With Drive out now on DVD and Blu-ray, director Nicolas Winding Refn talks about making one of the movies of 2011.
Drive is very reminiscent of one of your more obscure movies, Fear X. Would you agree with that?
Nicolas Winding Refn: It is. You can say that the first wave of my filmmaking goes from Pusher to Fear X, with Bleeder in between. Bleeder is probably my most interesting film, just because it's the first film where I tried not to make a conventional genre movie but still work with genre elements.
The love story in Drive is very similar to the romance in Bleeder...
NWR: Yes. My mother said that. She said, 'This is like Bleeder in Hollywood'. [Laughs] Now, Bleeder is not in any way a perfect film, but there are parallels, and there are things in it that I was able to fulfil much more strongly in Drive. But going from Pusher to Fear X, that was my meltdown, both creatively, financially and everything, so I had to reinvent myself. And the Pusher Trilogy – by which I mean Pusher 2 and 3 – was basically me going back and starting from scratch in exactly the same pattern. I did Pusher 2 and 3 then I went off and did Bronson, which is a genre film that is more theatrical in its language. Then I did Valhalla Rising, which is very similar to Fear X, in that it's a trip movie. And this movie, Drive, is almost like the combination of everything before it. But this time it's with a Hollywood movie star, in the heart of capitalistic filmmaking.
Did Ryan Gosling bring the script to you?
NWR: Yeah. It was really cool. And strange. They were trying to make this film at Universal. They'd bought the book by James Sallis about eight years ago, when it was published. But they didn't read it – they just read the reviews, which said, 'Pulpy action getaway movie', and they thought, 'OK, let's buy that'. It was 100 pages long, and they were gonna make a $60 million version of it with Hugh Jackman. Then I think they read the script and thought, 'Uh-oh'. [Laughs] Because it's a very strange, existential story about the film industry.
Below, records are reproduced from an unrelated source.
-- pv_equiv track=rewrite | github.com/magicbuka/python_projects | 28_survived/TransformTransform.py | Transform
-- ===== SOURCE A (Python) =====
-- def Transform(A):
--     B = []
--     N = len(A)
--     for i in range(0, N):
--         for j in range(0, N-i):
--             k = i + j
--             sub_A = A[j:k+1]
--             if sub_A:
--                 B.append(max(sub_A))
--     return B
-- ===== SOURCE B (Python) =====
-- def Transform(A):
--     # Dynamic programming over window length: the maxima of windows of length
--     # d+1 are obtained from those of length d by one zip with A shifted by d.
--     B = []
--     row = list(A)
--     for d in range(1, len(A) + 1):
--         B.extend(row)
--         row = [max(x, y) for x, y in zip(row, A[d:])]
--     return B
-- ===== Notes on version B (the rewrite author's own statement) =====
-- stated objective: faster
-- what changed: Replaces recomputing max over every slice (O(N^3)) by a length-indexed dynamic programme: the row of window maxima for length d+1 is obtained from the previous row by zipping it with A shifted by d and taking pointwise max.
import Mathlib
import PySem

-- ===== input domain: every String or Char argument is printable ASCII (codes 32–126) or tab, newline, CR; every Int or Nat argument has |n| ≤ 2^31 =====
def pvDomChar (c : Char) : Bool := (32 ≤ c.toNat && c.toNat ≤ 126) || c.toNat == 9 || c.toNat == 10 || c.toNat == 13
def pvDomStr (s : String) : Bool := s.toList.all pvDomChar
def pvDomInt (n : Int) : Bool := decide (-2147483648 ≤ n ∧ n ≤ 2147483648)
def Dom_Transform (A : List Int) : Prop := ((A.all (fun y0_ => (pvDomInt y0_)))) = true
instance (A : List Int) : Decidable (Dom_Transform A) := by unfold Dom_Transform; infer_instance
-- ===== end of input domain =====

-- B replaces A's O(N^3) recomputation of each window maximum by a length-indexed
-- dynamic programme (row for length d+1 = pointwise max of previous row and A shifted by d); proved equal.


-- ===== PORT A =====
-- literal port of A: for each i, for each j, take the slice A[j:i+j+1] and append its max
-- (Python max(x::t) = t.foldl max x, cf. PySem.List.max?_id_cons)
def Transform (A : List Int) : List Int :=
  (PySem.List.pyRange 0 (A.length : Int) 1).foldl (fun B i =>
    (PySem.List.pyRange 0 ((A.length : Int) - i) 1).foldl (fun B j =>
      match PySem.List.slice A (some j) (some (i + j + 1)) with
      | [] => B
      | x :: t => B ++ [t.foldl max x]) B) []

-- ===== PORT B =====
-- literal port of B: fold over d = 1..N carrying (B, row); extend B by row, update row by zip/max
def Transform_alt (A : List Int) : List Int :=
  ((PySem.List.pyRange 1 ((A.length : Int) + 1) 1).foldl
    (fun s d =>
      (s.1 ++ s.2,
       (s.2.zip (PySem.List.slice A (some d) none)).map (fun p => max p.1 p.2)))
    (([] : List Int), A)).1

-- ===== PRECONDITION & SPEC =====
def Spec_Transform (A : List Int) (out : List Int) : Prop := out = Transform_alt A
instance (A : List Int) (out : List Int) : Decidable (Spec_Transform A out) := by unfold Spec_Transform; infer_instance

-- ===== CLAIM (what is proved, stated in full; the proofs are below) =====
def Claim_equal_Transform : Prop := ∀ (A : List Int), Dom_Transform A → Spec_Transform A (Transform A)

-- ===== LEMMAS AND PROOFS =====

-- max of the window of length L starting at j (seeded with A[j], harmless duplicate)
def wmax (A : List Int) (j L : Nat) : Int := ((A.drop j).take L).foldl max (A.getD j 0)

-- the row of all window maxima of length L
def rowL (A : List Int) (L : Nat) : List Int := (List.range (A.length + 1 - L)).map (fun j => wmax A j L)

theorem rowL_one (A : List Int) : rowL A 1 = A := by
  apply List.ext_getElem
  · simp [rowL]
  · intro j h1 h2
    simp only [rowL, List.getElem_map, List.getElem_range, wmax]
    have hj : j < A.length := h2
    rw [List.drop_eq_getElem_cons hj]
    show List.foldl max (A.getD j 0) (List.take (0 + 1) _) = A[j]
    simp only [List.take_succ_cons, List.take_zero, List.foldl_cons, List.foldl_nil]
    simp [List.getD_eq_getElem?_getD, List.getElem?_eq_getElem hj]

theorem wmax_succ (A : List Int) (j L : Nat) (h : j + L < A.length) :
    wmax A j (L + 1) = max (wmax A j L) (A.getD (j + L) 0) := by
  have hL : L < (A.drop j).length := by simp; omega
  rw [wmax, List.take_add_one, List.getElem?_eq_getElem hL]
  simp only [List.getElem_drop]
  rw [List.foldl_append]
  simp [wmax, List.getD_eq_getElem?_getD, List.getElem?_eq_getElem h]

theorem row_step (A : List Int) (d : Nat) (_hd : 1 ≤ d) :
    ((rowL A d).zip (A.drop d)).map (fun p => max p.1 p.2) = rowL A (d + 1) := by
  apply List.ext_getElem
  · simp [rowL]; omega
  · intro j h1 h2
    have h2' : j < A.length + 1 - (d + 1) := by simpa [rowL] using h2
    have hj : j < A.length - d := by omega
    have hjd : j + d < A.length := by omega
    simp only [List.getElem_map, List.getElem_zip, rowL, List.getElem_range, List.getElem_drop]
    rw [wmax_succ A j d hjd]
    congr 1
    simp [List.getD_eq_getElem?_getD, List.getElem?_eq_getElem hjd, Nat.add_comm d j]

-- the common reference value: rows of window maxima, lengths 1..N, concatenated
theorem transform_eq (A : List Int) :
    Transform A = (List.range A.length).flatMap (fun i => rowL A (i + 1)) := by
  unfold Transform
  rw [PySem.List.pyRange_one]
  simp only [Int.sub_zero, Int.toNat_natCast, List.foldl_map, Int.zero_add]
  rw [PySem.List.foldl_congr_mem (g := fun (B : List Int) (i : Nat) => B ++ rowL A (i + 1))]
  · rw [PySem.List.foldl_append_eq_flatMap]
    simp
  · intro B i hi
    have hi' : i < A.length := List.mem_range.mp hi
    have hcast : ((A.length : Int) - (i : Int)) = ((A.length - i : Nat) : Int) := by
      omega
    rw [hcast, PySem.List.pyRange_one]
    simp only [Int.sub_zero, Int.toNat_natCast, List.foldl_map, Int.zero_add]
    rw [PySem.List.foldl_congr_mem (g := fun (B : List Int) (j : Nat) => B ++ [wmax A j (i + 1)])]
    · rw [PySem.List.foldl_append_singleton_eq_map, rowL]
      have hn : A.length + 1 - (i + 1) = A.length - i := by omega
      rw [hn]
    · intro B j hj
      have hjA : j < A.length := by
        have := List.mem_range.mp hj; omega
      have hb : (i : Int) + (j : Int) + 1 = (j : Int) + ((i + 1 : Nat) : Int) := by
        push_cast; ring
      rw [hb, PySem.List.slice_natCast_add, List.drop_eq_getElem_cons hjA]
      simp only [List.take_succ_cons]
      have hg : A.getD j 0 = A[j] := by
        simp [List.getD_eq_getElem?_getD, List.getElem?_eq_getElem hjA]
      have hw : wmax A j (i + 1) = ((A.drop (j + 1)).take i).foldl max A[j] := by
        rw [wmax, List.drop_eq_getElem_cons hjA, List.take_succ_cons, List.foldl_cons, hg,
          max_self]
      rw [hw]

theorem alt_eq (A : List Int) :
    Transform_alt A = (List.range A.length).flatMap (fun i => rowL A (i + 1)) := by
  unfold Transform_alt
  rw [PySem.List.pyRange_one]
  have hlen : (((A.length : Int) + 1) - 1).toNat = A.length := by omega
  rw [hlen]
  simp only [List.foldl_map]
  have key : ∀ t : Nat,
      (List.range t).foldl
        (fun (s : List Int × List Int) (k : Nat) =>
          (s.1 ++ s.2,
           (s.2.zip (PySem.List.slice A (some ((1:Int) + k)) none)).map (fun p => max p.1 p.2)))
        (([] : List Int), A)
      = ((List.range t).flatMap (fun i => rowL A (i + 1)), rowL A (t + 1)) := by
    intro t
    induction t with
    | zero => simp [rowL_one]
    | succ n ih =>
      rw [List.range_succ, List.foldl_append, ih]
      simp only [List.foldl_cons, List.foldl_nil]
      have hsl : PySem.List.slice A (some ((1:Int) + n)) none = A.drop (n + 1) := by
        have h1 : ((1:Int) + n) = ((n + 1 : Nat) : Int) := by push_cast; ring
        rw [h1, PySem.List.slice_from_natCast]
      rw [hsl, row_step A (n + 1) (by omega)]
      simp
  rw [key]

-- ===== VERDICT (by name: the statement is the Claim_ definition above) =====
theorem Transform_spec : Claim_equal_Transform := by
  intro A _
  unfold Spec_Transform
  rw [transform_eq, alt_eq]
Who wrote that original script?
NWR: Hossein Amini, who's a really good scriptwriter, had been hired by Universal at that time to adapt the book into a commercial studio film. And poor Hossein, who is such a good, classic writer – he did Wings of a Dove and Jude – had been able to find an interesting structural way to tell the story, because the book jumps backwards and forwards in time and is very episodic, which works as a book but wouldn't work as a movie. Universal, though, basically forced the book out of the script. All the stuntman stuff was out. All the movie-world stuff was out. It just became a conventional real-man, all-action summer blockbuster. But for some they kept on not wanting to finance it.
How did it get to Ryan?
NWR: Ryan had read it by chance, because Marc Platt and he were trying to see if they could do a movie together. Marc Platt had been the producer assigned by Universal to do it. [After Universal passed on the movie] Ryan said he would do it on one condition: that he had approval of the director. So while all this was happening, I was in Los Angeles trying to get The Dying of the Light made with Harrison Ford, a project that continues to decompose, to this day. This was going to be a Harrison Ford spy movie, in which Harrison Ford dies at the end. That was the thing – I wanted to kill Harrison Ford – and Paul Schrader did a really good script. But it just went haywire. And then I got a call asking if I wanted to meet Ryan Gosling.
How did that meeting go?
NWR: I was only in LA for four days and I had really bad flu. I was like, 'Oh, I gotta get out of bed. OK...' So I took these US meds, these anti-fever meds, which was like... smoking morphine! [Laughs] I was high as a kite! I'd had to read this script that my manager said Ryan was thinking about doing, and he set up a meeting for us. I'd read the script, but only once, and it was a bit hazy in my mind. All I remembered was that it was quite well written, technically, but that it was bit of a studio mess. So I agreed to meet with Ryan, I met him at a restaurant, and I sat next to him. But I couldn't look at him. I just simply could not look at him.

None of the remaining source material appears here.